Porcine reproductive and respiratory syndrome virus (PRRSV) non-structural proteins (nsps) play a key role in processing and maturation of the repertoire of structural and nsps of the virion, but little is known about the anti-nsp immune response. Here, it was hypothesized that pronounced antibody responses are generated to PRRSV nsp1 and nsp2, as they are present in infected cells and cytolytic infection releases viral proteins into interstitial spaces. Accordingly, nsp1 and nsp2 were cloned and expressed, and antibody responses in the sera of infected and vaccinated pigs were determined. Pigs mounted significant cross-reactive antibody responses that appeared equivalent to or greater than the response to nucleocapsid (N).
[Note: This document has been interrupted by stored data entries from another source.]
-- B replaces A's O(n log n) sort-then-greedy pass by one linear pass comparing the
-- two literals' labels per variable (objective: faster).

-- ===== PORT A =====
def solve2SAT (label : List Int) : Option (List Int) :=
  let n : Nat := label.length / 2
  if (List.range n).any (fun k =>
      PySem.List.pyGetD label (2 * (k : Int)) 0 == PySem.List.pyGetD label (2 * (k : Int) + 1) 0) then
    none
  else
    let value : List Int := List.replicate n (-1)
    let order : List (Int × Int) :=
      PySem.List.sorted2
        ((PySem.List.pyRange 0 (2 * (n : Int))).map (fun i => (-(PySem.List.pyGetD label i 0), i)))
        Prod.fst Prod.snd
    some ((PySem.List.pyRange 0 (2 * (n : Int))).foldl
      (fun value i =>
        let vertex := (PySem.List.pyGetD order i (0, 0)).2
        let var_ := PySem.Int.floordiv vertex 2
        let isFalse := PySem.Int.mod vertex 2
        if PySem.List.pyGetD value var_ 0 ≠ -1 then value
        else PySem.List.pySetD value var_ isFalse)
      value)

-- ===== PORT B =====
def altGo (label : List Int) : List Nat → List Int → Option (List Int)
  | [], acc => some acc
  | k :: rest, acc =>
    let a := PySem.List.pyGetD label (2 * (k : Int)) 0
    let b := PySem.List.pyGetD label (2 * (k : Int) + 1) 0
    if a == b then none
    else altGo label rest (acc ++ [if a < b then 1 else 0])

def solve2SAT_alt (label : List Int) : Option (List Int) :=
  altGo label (List.range (label.length / 2)) []

-- ===== PRECONDITION & SPEC =====
def Spec_solve2SAT (label : List Int) (out : Option (List Int)) : Prop := out = solve2SAT_alt label
instance (label : List Int) (out : Option (List Int)) : Decidable (Spec_solve2SAT label out) := by unfold Spec_solve2SAT; infer_instance

-- ===== CLAIM (what is proved, stated in full; the proofs are below) =====
def Claim_equal_solve2SAT : Prop := ∀ (label : List Int), Dom_solve2SAT label → Spec_solve2SAT label (solve2SAT label)

-- ===== LEMMAS AND PROOFS =====

-- B's loop, characterised: None iff some variable's two labels tie, else the mapped list.
theorem altGo_eq (label : List Int) (l : List Nat) (acc : List Int) :
    altGo label l acc =
      (if l.any (fun k =>
          PySem.List.pyGetD label (2 * (k : Int)) 0 == PySem.List.pyGetD label (2 * (k : Int) + 1) 0) then
        none
      else some (acc ++ l.map (fun k : Nat =>
        if PySem.List.pyGetD label (2 * (k : Int)) 0 < PySem.List.pyGetD label (2 * (k : Int) + 1) 0
        then (1 : Int) else 0))) := by
  induction l generalizing acc with
  | nil => simp [altGo]
  | cons k rest ih =>
    by_cases hk : (PySem.List.pyGetD label (2 * (k : Int)) 0 == PySem.List.pyGetD label (2 * (k : Int) + 1) 0) = true
    · simp [altGo, hk]
    · simp only [altGo, List.any_cons, List.map_cons, hk, Bool.false_or, if_false, ih,
        Bool.false_eq_true]
      split <;> simp

-- the tuple comparator Python's sort uses on our pairs
def pvBf (a b : Int × Int) : Bool :=
  decide (a.1 < b.1) || (!decide (b.1 < a.1) && decide (a.2 < b.2))

theorem pvBf_asymm (a b : Int × Int) (h : pvBf a b = true) : pvBf b a = false := by
  simp [pvBf] at *; omega

theorem pvBf_trans (a b c : Int × Int) (h1 : pvBf a b = true) (h2 : pvBf b c = true) :
    pvBf a c = true := by
  simp [pvBf] at *; omega

theorem insertBy_pairwise (x : Int × Int) (ys : List (Int × Int))
    (h : ys.Pairwise (fun a b => pvBf b a = false)) :
    (PySem.List.insertBy pvBf x ys).Pairwise (fun a b => pvBf b a = false) := by
  induction ys with
  | nil => simp [PySem.List.insertBy]
  | cons y ys ih =>
    rw [PySem.List.insertBy]
    rcases h with - | ⟨hy, hys⟩
    by_cases hxy : pvBf x y = true
    · rw [if_pos hxy]
      refine List.Pairwise.cons ?_ (List.Pairwise.cons hy hys)
      intro z hz
      rcases List.mem_cons.mp hz with rfl | hz
      · exact pvBf_asymm _ _ hxy
      · by_cases hzx : pvBf z x = true
        · have := pvBf_trans _ _ _ hzx hxy
          exact absurd (hy z hz) (by simp [this])
        · simpa using hzx
    · rw [if_neg hxy]
      refine List.Pairwise.cons ?_ (ih hys)
      intro z hz
      rcases (PySem.List.insertBy_mem_iff _ _ _ _).mp hz with rfl | hz
      · simpa using hxy
      · exact hy z hz

theorem foldl_insertBy_pairwise (xs acc : List (Int × Int))
    (h : acc.Pairwise (fun a b => pvBf b a = false)) :
    (xs.foldl (fun acc x => PySem.List.insertBy pvBf x acc) acc).Pairwise
      (fun a b => pvBf b a = false) := by
  induction xs generalizing acc with
  | nil => exact h
  | cons x xs ih => exact ih _ (insertBy_pairwise x acc h)

theorem pvFloordiv_two (i : Int) : PySem.Int.floordiv i 2 = i / 2 := by
  show i.fdiv 2 = i / 2
  rw [Int.fdiv_eq_ediv]; omega

theorem pvMod_two (i : Int) : PySem.Int.mod i 2 = i % 2 := by
  show i.fmod 2 = i % 2
  rw [Int.fmod_eq_emod]; omega

-- the step of A's second loop, on the sorted pairs
def pvStep (value : List Int) (p : Int × Int) : List Int :=
  if PySem.List.pyGetD value (PySem.Int.floordiv p.2 2) 0 ≠ -1 then value
  else PySem.List.pySetD value (PySem.Int.floordiv p.2 2) (PySem.Int.mod p.2 2)

theorem fold_char (n : Nat) (ps : List (Int × Int)) (hps : ∀ p ∈ ps, 0 ≤ p.2)
    (acc : List Int) (hlen : acc.length = n) :
    (ps.foldl pvStep acc).length = n ∧
    ∀ v : Nat, v < n →
      (ps.foldl pvStep acc).getD v 0 =
        (if acc.getD v 0 ≠ -1 then acc.getD v 0
         else match ps.find? (fun p => PySem.Int.floordiv p.2 2 == (v : Int)) with
              | some p => PySem.Int.mod p.2 2
              | none => -1) := by
  induction ps generalizing acc with
  | nil =>
    refine ⟨hlen, fun v hv => ?_⟩
    simp only [List.foldl_nil, List.find?_nil]
    split <;> simp_all
  | cons p ps ih =>
    have hp2 : 0 ≤ p.2 := hps p List.mem_cons_self
    have hps' : ∀ q ∈ ps, 0 ≤ q.2 := fun q hq => hps q (List.mem_cons_of_mem _ hq)
    have hm : PySem.Int.floordiv p.2 2 = (((p.2 / 2).toNat : Nat) : Int) := by
      rw [pvFloordiv_two]; omega
    set m : Nat := (p.2 / 2).toNat with hmdef
    have hstep : pvStep acc p = if acc.getD m 0 ≠ -1 then acc
        else acc.set m (PySem.Int.mod p.2 2) := by
      simp only [pvStep, hm, PySem.List.pyGetD_natCast, PySem.List.pySetD_natCast]
    have hne' : PySem.Int.mod p.2 2 ≠ -1 := by rw [pvMod_two]; omega
    simp only [List.foldl_cons]
    by_cases hd : acc.getD m 0 = -1
    · have hstep' : pvStep acc p = acc.set m (PySem.Int.mod p.2 2) := by
        rw [hstep, if_neg (not_not_intro hd)]
      have hlen' : (acc.set m (PySem.Int.mod p.2 2)).length = n := by simp [hlen]
      obtain ⟨hL, hV⟩ := ih hps' _ hlen'
      rw [hstep']
      refine ⟨hL, fun v hv => ?_⟩
      rw [hV v hv]
      by_cases hmv : m = v
      · subst hmv
        have hin : m < acc.length := by omega
        have hget : (acc.set m (PySem.Int.mod p.2 2)).getD m 0 = PySem.Int.mod p.2 2 := by
          simp [List.getD_eq_getElem?_getD, hin]
        rw [hget, if_pos hne', if_neg (not_not_intro hd),
          List.find?_cons_of_pos (by simp; omega)]
      · have hget : (acc.set m (PySem.Int.mod p.2 2)).getD v 0 = acc.getD v 0 := by
          simp [List.getD_eq_getElem?_getD, hmv]
        rw [hget, List.find?_cons_of_neg (by simp; omega)]
    · have hstep' : pvStep acc p = acc := by rw [hstep, if_pos hd]
      obtain ⟨hL, hV⟩ := ih hps' _ hlen
      rw [hstep']
      refine ⟨hL, fun v hv => ?_⟩
      rw [hV v hv]
      by_cases hmv : m = v
      · subst hmv
        rw [if_pos hd, if_pos hd]
      · rw [List.find?_cons_of_neg (by simp; omega)]

theorem find_two (order : List (Int × Int))
    (hpair : order.Pairwise (fun a b => pvBf b a = false))
    (pred : Int × Int → Bool) (win lose : Int × Int)
    (hwinmem : win ∈ order) (hpredwin : pred win = true)
    (honly : ∀ p ∈ order, pred p = true → p = win ∨ p = lose)
    (hbf : pvBf win lose = true) (hne : win ≠ lose) :
    order.find? pred = some win := by
  cases hfind : order.find? pred with
  | none => exact absurd hpredwin (by simpa using List.find?_eq_none.mp hfind win hwinmem)
  | some x =>
    obtain ⟨hpx, as, bs, heq, hfail⟩ := List.find?_eq_some_iff_append.mp hfind
    have hxmem : x ∈ order := by rw [heq]; simp
    rcases honly x hxmem hpx with rfl | rfl
    · rfl
    · exfalso
      have hwin_in : win ∈ as ++ x :: bs := heq ▸ hwinmem
      have hwin_bs : win ∈ bs := by
        rcases List.mem_append.mp hwin_in with h | h
        · exact absurd hpredwin (by simpa using hfail win h)
        · rcases List.mem_cons.mp h with h | h
          · exact absurd h hne
          · exact h
      have hR : pvBf win x = false := by
        have hp2 := hpair
        rw [heq] at hp2
        exact (List.pairwise_cons.mp (List.pairwise_append.mp hp2).2.1).1 win hwin_bs
      rw [hbf] at hR
      exact Bool.noConfusion hR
Antibody reactivity to nsp1 and N was highly dependent on refolding of denatured proteins, suggesting that the porcine antibody response is directed primarily to conformational epitopes. The proteins reacted with sera from pigs infected with other PRRSV strains, indicating that multiple epitopes are conserved. Antibody responses to nsp1 and nsp2 were much higher than those to nsp4, which is encoded on the same RNA molecule and is equivalent in predicted antigenicity. These findings suggest either that nsp1 and nsp2 are highly immunogenic or that they are expressed at higher levels than nsp4 in PRRSV-infected cells, or both. Strong antibody responses to nsp1 and nsp2 may benefit the host by limiting potentially pathological consequences of viral protease activities encoded in these proteins that are released from dying cells. The identification of strain-specific antibody responses to a highly variable region of nsp2 may also provide the basis for immunoassays that differentiate serological responses of vaccines from field isolates.

PMID:
17374762
[PubMed - indexed for MEDLINE]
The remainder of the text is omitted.